Born in August 18, 1940 / India / English

Gieve Patel poet from India was born on August 18, 1940 has 83 years. Poems were written mainly in English language. Dominant movement is naturalism.

Biography

Gieve Patel is a poet, playwright and artist, as well as a practicing doctor.

Early Life and Education

Gieve Patel was born in 1940 in Mumbai. He was educated at St Xavier's High School and Grant Medical College. He lives in Mumbai where he is a general practitioner.

Career

His poetry works include Poems than first launched by Nissim Ezekiel followed by How Do You Withstand, Body and Mirrored Mirroring. His plays include Princes, Savaksa and Mr Behram .

He held his first show in Mumbai in 1966 that went on to have several major exhibitions in India and abroad. Patel participated in the Menton Biemale, France in 1976. India, Myth and Reality, Oxford in 1982; Contemporary Indian Art, Royal Academy, London 1982.Patel belongs to that avant-garde grouping of artists based in Bombay and Baroda.

He has also exhibited for Contemporary Indian Art, Grey Art Gallery, New York, 1985, Indian Art from the Herwitz collection Worcester Art Museum, Massachusetts, 1985 and 'Coups de Coeur' Geneva, 1987.

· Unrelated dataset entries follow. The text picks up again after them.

lemma minInf_absorb (g be : Option Int) (nc : Int) (hrel : RelLe be g) :
    pyMinInf (pyMinInf g (some nc)) be = ominS be nc := by
  cases g with
  | none => cases be <;> simp [pyMinInf, ominS, min_comm]
  | some c =>
    obtain ⟨a, hbe, hle⟩ := hrel c rfl
    subst hbe
    show some (min (min c nc) a) = some (min a nc)
    congr 1
    omega

lemma relLe_step1 (g be : Option Int) (nc : Int) (h : RelLe be g) :
    RelLe (ominS be nc) (pyMinInf g (some nc)) := by
  intro c hc
  cases g with
  | none =>
    cases be with
    | none => exact ⟨nc, rfl, by simp [pyMinInf] at hc; omega⟩
    | some a => exact ⟨min a nc, rfl, by simp [pyMinInf] at hc; omega⟩
  | some c0 =>
    obtain ⟨a, hbe, hle⟩ := h c0 rfl
    subst hbe
    simp only [pyMinInf, Option.some.injEq] at hc
    exact ⟨min a nc, rfl, by omega⟩

lemma relLe_step2 (w be : Option Int) (nc : Int) (h : RelLe be w) :
    RelLe (ominS be nc) w := by
  intro c hc
  obtain ⟨a, hbe, hle⟩ := h c hc
  subst hbe
  exact ⟨min a nc, rfl, by omega⟩

-- A-side loop invariant
lemma bodyA_inv (price l : List Int) (x : Int) (hpre : (l ++ [x]) <+: price) (st : StA)
    (h : InvA price l st) : InvA price (l ++ [x]) (bodyA st (l.length : Int) x) := by
  obtain ⟨lm, bs, be, ps⟩ := st
  obtain ⟨hpfx, hlm, hbst, hbest, hrel⟩ := h
  dsimp only at hpfx hlm hbst hbest hrel
  have hlen : l.length + 1 ≤ price.length := by
    have := hpre.length_le
    simpa using this
  have htake : price.take (l.length + 1) = l ++ [x] := by
    obtain ⟨t, ht⟩ := hpre
    rw [← ht, show l.length + 1 = (l ++ [x]).length by simp, List.take_left]
  unfold bodyA
  dsimp only
  rw [hpfx, prefix_update price.length l x hlen]
  by_cases hxl : x ∈ l
  · -- repeated value: the else branch fires
    obtain ⟨q, hq⟩ : ∃ q, (occI l x).getLast? = some q := by
      cases h' : (occI l x).getLast? with
      | none => exact absurd (List.getLast?_eq_none_iff.mp h') ((occI_ne_nil_iff l x).mpr hxl)
      | some q => exact ⟨q, rfl⟩
    have hcontains : lm.contains x = true := by
      rw [PySem.Dict.contains_eq_isSome_get?, hlm x, hq]
      rfl
    rw [if_neg (by simp [hcontains])]
    have hgetD : lm.getD x 0 = q := by
      rw [PySem.Dict.getD_eq_get?_getD, hlm x, hq]
      rfl
    rw [hgetD]
    have hqmem : q ∈ occI l x := List.mem_of_getLast? hq
    obtain ⟨j, hqj, hjl⟩ := occI_mem_spec l x q hqmem
    have hr1 : PySem.List.pyGetD (pfxL (l ++ [x]) ++
        List.replicate (price.length - (l.length + 1)) 0) ((l.length : Int) + 1) 0
        = l.sum + x := by
      rw [show ((l.length : Int) + 1) = (((l.length + 1 : Nat)) : Int) by push_cast; ring]
      rw [pfxPad_read _ _ _ (by omega) (by simp), Int.toNat_natCast]
      rw [show l.length + 1 = (l ++ [x]).length by simp, List.take_length]
      simp
    have hr2 : PySem.List.pyGetD (pfxL (l ++ [x]) ++
        List.replicate (price.length - (l.length + 1)) 0) q 0
        = (l.take q.toNat).sum := by
      rw [pfxPad_read _ _ q (by omega) (by simp; omega)]
      rw [List.take_append_of_le_length (by omega)]
    rw [hr1, hr2]
    have hnc : l.sum + x - (l.take q.toNat).sum = pcost price (q, (l.length : Int)) := by
      unfold pcost
      dsimp only
      rw [show ((l.length : Int)).toNat = l.length by omega, htake]
      have hs := List.sum_take_add_sum_drop (l ++ [x]) q.toNat
      rw [List.take_append_of_le_length (by omega)] at hs
      rw [List.sum_append] at hs
      simp at hs ⊢
      omega
    rw [hnc]
    unfold InvA
    dsimp only
    refine ⟨by simp, ?_, ?_, ?_, ?_⟩
    · intro v
      rw [PySem.Dict.get?_insert]
      by_cases hvx : v = x
      · subst hvx
        rw [if_pos rfl, occI_append, if_pos rfl, List.getLast?_append]
        rfl
      · rw [if_neg hvx, hlm v, occI_append, if_neg (fun e => hvx e.symm), List.append_nil]
    · intro v
      rw [PySem.Dict.getD_insert]
      by_cases hvx : v = x
      · subst hvx
        rw [if_pos rfl]
        unfold gmin
        rw [occI_append, if_pos rfl, cpairs_append, hq]
        simp only [tailOpt, List.map_append, List.foldl_append, List.map_cons, List.map_nil,
          List.foldl_cons, List.foldl_nil]
        rw [hbst v]
        rfl
      · rw [if_neg hvx, hbst v]
        unfold gmin
        rw [occI_append, if_neg (fun e => hvx e.symm), List.append_nil]
    · rw [ipairs_append, hq]
      simp only [tailOpt, List.map_append, List.foldl_append, List.map_cons, List.map_nil,
        List.foldl_cons, List.foldl_nil]
      rw [← hbest]
      exact minInf_absorb _ _ _ (hrel x)
    · intro v
      rw [PySem.Dict.getD_insert, minInf_absorb _ _ _ (hrel x)]
      by_cases hvx : v = x
      · rw [if_pos hvx]
        exact relLe_step1 _ _ _ (hrel x)
      · rw [if_neg hvx]
        exact relLe_step2 _ _ _ (hrel v)
  · -- first occurrence: the then branch fires
    have hocc : occI l x = [] := not_ne_iff.mp (mt (occI_ne_nil_iff l x).mp hxl)
    have hcontains : lm.contains x = false := by
      rw [PySem.Dict.contains_eq_isSome_get?, hlm x, hocc]
      rfl
    rw [if_pos (by simp [hcontains])]
    unfold InvA
    dsimp only
    refine ⟨by simp, ?_, ?_, ?_, ?_⟩
    · intro v
      rw [PySem.Dict.get?_insert]
      by_cases hvx : v = x
      · subst hvx
        rw [if_pos rfl, occI_append, if_pos rfl, hocc, List.nil_append]
        rfl
      · rw [if_neg hvx, hlm v, occI_append, if_neg (fun e => hvx e.symm), List.append_nil]
    · intro v
      rw [PySem.Dict.getD_insert]
      by_cases hvx : v = x
      · subst hvx
        rw [if_pos rfl]
        unfold gmin
        rw [occI_append, if_pos rfl, hocc, List.nil_append]
        rfl
      · rw [if_neg hvx, hbst v]
        unfold gmin
        rw [occI_append, if_neg (fun e => hvx e.symm), List.append_nil]
    · rw [ipairs_append, List.getLast?_eq_none_iff.mpr hocc]
      simp only [tailOpt, List.append_nil]
      exact hbest
    · intro v
      rw [PySem.Dict.getD_insert]
      by_cases hvx : v = x
      · rw [if_pos hvx]
        intro c hc
        simp at hc
      · rw [if_neg hvx]
        exact hrel v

He has been conductng a poetry workshop in Rishi Valley School for over a decade. He also edited a collection of poetry which was published in 2006.

The Poet of the Body

Gieve Patel is considered to be the poet of the body since human body is a recurrent theme in a majority of his poems. In his poems, the body acts as a living metaphor. His sympathies are with the oppressed or down-trodden and anyone devoid of his basic right to live. In an appropriately titled poem, The Ambiguous Fate of Gieve Patel, he being neither a part of Hinduism nor Islam in India, he grieves the isolation faced by the Parsis in the starting line of the short poem based on communal riots, when he writes; "To be no part of this hate is deprivation". As a Parsi observer, he cannot choose to be a part of either side, he poignantly remarks, "Planets focus their fires/into a worm of destruction/Edging along the continent. Bodies/Turn ashen and shrivel. I only burn my tail." He is thus counted among the well-known Parsi writers in India. ..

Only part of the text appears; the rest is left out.